Filter the listing below, keeping only the lines with the word "instance".

# Data extracts
——————————
-- pv_equiv track=rewrite | github.com/akkey2017/mahjong_discard_model_v2 | single_player.py | deal_initial_hand
-- ===== SOURCE A (Python) =====
-- def tile_sort_key(tile_id):
--     """Get sort key for a tile ID for consistent hand display."""
--     # Sort by suit (m=0, p=1, s=2, z=3) then by number (red 5 sorts as 5)
--     return (tile_id // 10, tile_id % 10 if tile_id % 10 != 0 else 5)
--
-- def deal_initial_hand(wall, player_count=1):
--     """
--     Deal initial hands from the wall.
--
--     Args:
--         wall: List of tile IDs
--         player_count: Number of players (1-4)
--
--     Returns:
--         List of hands (each hand is a list of tile IDs)
--     """
--     hands = [[] for _ in range(player_count)]
--
--     # Deal 13 tiles to each player
--     for _ in range(13):
--         for i in range(player_count):
--             if wall:
--                 hands[i].append(wall.pop())
--
--     # Sort hands for display
--     for hand in hands:
--         hand.sort(key=tile_sort_key)
--
--     return hands
-- ===== SOURCE B (Python) =====
-- def tile_sort_key(tile_id):
--     """Get sort key for a tile ID for consistent hand display."""
--     return (tile_id // 10, tile_id % 10 if tile_id % 10 != 0 else 5)
--
-- def deal_initial_hand(wall, player_count=1):
--     """Deal 13 tiles each: compute the dealt tail up front by slicing the reversed
--     wall, then distribute it in one flat pass by dealing position (tile k goes to
--     player k % n), instead of simulating 13 rounds of pops.
--     Mutates wall exactly as the pop loop does (removes the dealt tail)."""
--     n = max(player_count, 0)
--     total = min(13 * n, len(wall))
--     dealt = wall[::-1][:total]
--     del wall[len(wall) - total:]
--     hands = [[] for _ in range(n)]
--     for k, t in enumerate(dealt):
--         hands[k % n].append(t)
--     return [sorted(h, key=tile_sort_key) for h in hands]
-- ===== Notes on version B (the rewrite author's own statement) =====
-- stated objective: alternative
-- what changed: Replaces the 13xplayers pop-and-append mutation loop with an up-front computation: slice the dealt tail off the reversed wall once and gather each player's hand by dealing position (index mod player_count), then sort.
import Mathlib
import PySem

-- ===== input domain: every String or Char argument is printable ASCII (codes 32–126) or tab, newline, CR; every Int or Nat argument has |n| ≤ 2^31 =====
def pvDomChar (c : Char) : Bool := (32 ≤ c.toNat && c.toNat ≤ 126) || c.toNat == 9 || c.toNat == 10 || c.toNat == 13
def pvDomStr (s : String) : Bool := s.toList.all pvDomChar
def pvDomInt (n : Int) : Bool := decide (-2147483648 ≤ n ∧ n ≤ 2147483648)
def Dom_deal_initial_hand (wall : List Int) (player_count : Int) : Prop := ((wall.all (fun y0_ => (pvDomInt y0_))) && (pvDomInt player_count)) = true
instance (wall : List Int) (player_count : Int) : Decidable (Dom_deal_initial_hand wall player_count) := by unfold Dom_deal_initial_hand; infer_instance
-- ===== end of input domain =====

-- B replaces A's 13×players pop-and-append mutation loop by slicing the dealt tail
-- off the reversed wall once and gathering each hand by dealing position (alternative
-- decomposition, similar cost). Both Pythons mutate `wall` identically (the dealt tail
-- is removed); the equivalence proved here is about the RETURN value.

-- ===== PORT A =====
-- tile_sort_key returns the tuple (tile_id // 10, tile_id % 10 if tile_id % 10 != 0 else 5);
-- the two components are passed to sorted2 (Python's lexicographic tuple key).
def pvTileKey1 (t : Int) : Int := PySem.Int.floordiv t 10
def pvTileKey2 (t : Int) : Int := if PySem.Int.mod t 10 ≠ 0 then PySem.Int.mod t 10 else 5

-- body of A's inner loop: `if wall: hands[i].append(wall.pop())` on state (wall, hands)
def pvDealStep (st : List Int × List (List Int)) (i : Int) : List Int × List (List Int) :=
  match PySem.List.pop? st.1 with
  | some (v, rest) => (rest, st.2.modify i.toNat (· ++ [v]))
  | none => st

def deal_initial_hand (wall : List Int) (player_count : Int) : List (List Int) :=
  let hands : List (List Int) := (PySem.List.pyRange 0 player_count).map (fun _ => ([] : List Int))
  let st := (PySem.List.pyRange 0 13).foldl
    (fun st _ => (PySem.List.pyRange 0 player_count).foldl pvDealStep st)
    (wall, hands)
  st.2.map (fun h => PySem.List.sorted2 h pvTileKey1 pvTileKey2)

-- ===== PORT B =====
def deal_initial_hand_alt (wall : List Int) (player_count : Int) : List (List Int) :=
  let n : Int := max player_count 0
  let total : Int := min (13 * n) (wall.length : Int)
  -- wall[::-1][:total]; slice? with step -1 never raises (slice?_none_none_neg_one), so getD is unreachable
  let dealt : List Int := PySem.List.slice ((PySem.List.slice? wall none none (-1)).getD []) none (some total)
  let hands0 : List (List Int) := (PySem.List.pyRange 0 n).map (fun _ => ([] : List Int))
  let hands := (PySem.List.enumerate dealt).foldl
    (fun hs kt => hs.modify (PySem.Int.mod kt.1 n).toNat (· ++ [kt.2])) hands0
  hands.map (fun h => PySem.List.sorted2 h pvTileKey1 pvTileKey2)

-- ===== PRECONDITION & SPEC =====
def Spec_deal_initial_hand (wall : List Int) (player_count : Int) (out : List (List Int)) : Prop := out = deal_initial_hand_alt wall player_count
instance (wall : List Int) (player_count : Int) (out : List (List Int)) : Decidable (Spec_deal_initial_hand wall player_count out) := by unfold Spec_deal_initial_hand; infer_instance

-- ===== CLAIM (what is proved, stated in full; the proofs are below) =====
def Claim_equal_deal_initial_hand : Prop := ∀ (wall : List Int) (player_count : Int), Dom_deal_initial_hand wall player_count → Spec_deal_initial_hand wall player_count (deal_initial_hand wall player_count)

-- ===== LEMMAS AND PROOFS =====

-- scatter one (player, tile) pair into the hands list (A's `hands[i].append(v)`)
def pvUpd (hs : List (List Int)) (p : Int × Int) : List (List Int) :=
  hs.modify p.1.toNat (· ++ [p.2])

-- A's pop loop, run on wall = rv.reverse, pops the elements of rv in order and
-- scatters them to the player indices ks, pairwise (zip truncates at exhaustion).
lemma pv_run_spec (ks : List Int) : ∀ (rv : List Int) (hs : List (List Int)),
    ks.foldl pvDealStep (rv.reverse, hs)
      = ((rv.drop ks.length).reverse, (ks.zip rv).foldl pvUpd hs) := by
  induction ks with
  | nil => intro rv hs; simp
  | cons k ks ih =>
    intro rv hs
    cases rv with
    | nil => simpa [pvDealStep, PySem.List.pop?] using ih [] hs
    | cons v rv' =>
      have h1 : (v :: rv').reverse = rv'.reverse ++ [v] := by simp
      rw [h1]
      show List.foldl pvDealStep (pvDealStep (rv'.reverse ++ [v], hs) k) ks = _
      rw [show pvDealStep (rv'.reverse ++ [v], hs) k = (rv'.reverse, pvUpd hs (k, v)) by
        simp [pvDealStep, PySem.List.pop?_last, pvUpd]]
      rw [ih rv' (pvUpd hs (k, v))]
      simp

lemma pv_run_spec' (ks : List Int) (w : List Int) (hs : List (List Int)) :
    ks.foldl pvDealStep (w, hs)
      = ((w.reverse.drop ks.length).reverse, (ks.zip w.reverse).foldl pvUpd hs) := by
  simpa using pv_run_spec ks w.reverse hs

-- the outer `for _ in range(13)` loop is the inner loop run on 13 concatenated copies
lemma pv_outer (R : List Int) (l : List Int) : ∀ st,
    l.foldl (fun st _ => R.foldl pvDealStep st) st
      = ((List.replicate l.length R).flatten).foldl pvDealStep st := by
  induction l with
  | nil => intro st; simp
  | cons x l ih => intro st; simp [List.replicate_succ, List.foldl_append, ih]

lemma pv_chunk (pc a : Int) (hpc : 0 < pc) :
    (PySem.List.pyRange (a * pc) (a * pc + pc)).map (fun j => PySem.Int.mod j pc)
      = PySem.List.pyRange 0 pc := by
  rw [PySem.List.pyRange_one (a * pc) (a * pc + pc), PySem.List.pyRange_one 0 pc]
  simp only [add_sub_cancel_left, Int.sub_zero, List.map_map]
  apply List.map_congr_left
  intro k hk
  have hk' : (k : Int) < pc := by
    have := List.mem_range.mp hk; omega
  simp only [Function.comp]
  rw [PySem.Int.mod_eq_emod_of_pos hpc]
  rw [show a * pc + (k : Int) = (k : Int) + pc * a by ring, Int.add_mul_emod_self_left]
  rw [Int.emod_eq_of_lt (by positivity) hk']
  omega

-- m concatenated copies of range(pc) are the residues j % pc of j in range(m*pc)
lemma pv_copies (pc : Int) (hpc : 0 < pc) : ∀ (m : Nat),
    (List.replicate m (PySem.List.pyRange 0 pc)).flatten
      = (PySem.List.pyRange 0 ((m : Int) * pc)).map (fun j => PySem.Int.mod j pc) := by
  intro m
  induction m with
  | zero => simp [PySem.List.pyRange_one_eq_nil]
  | succ m ih =>
    rw [List.replicate_succ', List.flatten_append, ih]
    simp only [List.flatten_cons, List.flatten_nil, List.append_nil]
    rw [show ((m + 1 : Nat) : Int) * pc = (m : Int) * pc + pc by push_cast; ring]
    rw [PySem.List.pyRange_one_append 0 ((m : Int) * pc) ((m : Int) * pc + pc)
      (by positivity) (by linarith)]
    rw [List.map_append, pv_chunk pc m hpc]

-- range(M) zipped against rv is the enumeration of rv's first min(M, len(rv)) elements
lemma pv_zip_enum (M : Int) (hM : 0 ≤ M) (rv : List Int) :
    (PySem.List.pyRange 0 M).zip rv
      = PySem.List.enumerate (rv.take (min M (rv.length : Int)).toNat) 0 := by
  apply List.ext_getElem
  · simp [PySem.List.length_pyRange_one, PySem.List.enumerate_eq_zipIdx_map]
    omega
  · intro k h1 h2
    have hk1 : k < M.toNat := by
      simp [PySem.List.length_pyRange_one] at h1; omega
    have hk2 : k < rv.length := by
      simp [PySem.List.length_pyRange_one] at h1; omega
    simp [List.getElem_zip, PySem.List.enumerate_eq_zipIdx_map, List.getElem_zipIdx,
      PySem.List.getElem_pyRange_one, List.getElem_take]

-- ===== VERDICT (by name: the statement is the Claim_ definition above) =====
theorem deal_initial_hand_spec : Claim_equal_deal_initial_hand := by
  intro wall pc _
  show deal_initial_hand wall pc = deal_initial_hand_alt wall pc
  unfold deal_initial_hand deal_initial_hand_alt
  dsimp only
  rcases le_or_gt pc 0 with hpc | hpc
  · have hmax : max pc 0 = 0 := max_eq_right hpc
    rw [hmax]
    have htot : min (13 * (0 : Int)) ((wall.length : Nat) : Int) = 0 := by omega
    rw [htot, PySem.List.slice?_none_none_neg_one, Option.getD_some,
      PySem.List.slice_to _ (by omega : (0 : Int) ≤ 0)]
    simp [PySem.List.pyRange_one_eq_nil hpc, PySem.List.pyRange_one_eq_nil (le_refl (0 : Int))]
  · have hmax : max pc 0 = pc := max_eq_left hpc.le
    rw [hmax]
    rw [pv_outer, pv_copies pc hpc]
    rw [show ((PySem.List.pyRange 0 13).length : Int) * pc = 13 * pc by
      simp [PySem.List.length_pyRange_one]]
    rw [pv_run_spec']
    -- B's dealt list
    rw [PySem.List.slice?_none_none_neg_one, Option.getD_some,
      PySem.List.slice_to _ (by omega : (0 : Int) ≤ min (13 * pc) (wall.length : Int))]
    set rv := wall.reverse with hrv
    set dealt := rv.take (min (13 * pc) ((wall.length : Nat) : Int)).toNat with hdealt
    have hzip : ((PySem.List.pyRange 0 (13 * pc)).map (fun j => PySem.Int.mod j pc)).zip rv
        = (PySem.List.enumerate dealt 0).map (fun kt => (PySem.Int.mod kt.1 pc, kt.2)) := by
      rw [List.zip_map_left, pv_zip_enum (13 * pc) (by positivity) rv]
      have : (rv.length : Int) = (wall.length : Int) := by simp [hrv]
      rw [this]
      apply List.map_congr_left
      intro p _; rfl
    rw [hzip]
    dsimp only
    rw [List.foldl_map]
    rfl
——————————
# Expected answer
instance (wall : List Int) (player_count : Int) : Decidable (Dom_deal_initial_hand wall player_count) := by unfold Dom_deal_initial_hand; infer_instance
instance (wall : List Int) (player_count : Int) (out : List (List Int)) : Decidable (Spec_deal_initial_hand wall player_count out) := by unfold Spec_deal_initial_hand; infer_instance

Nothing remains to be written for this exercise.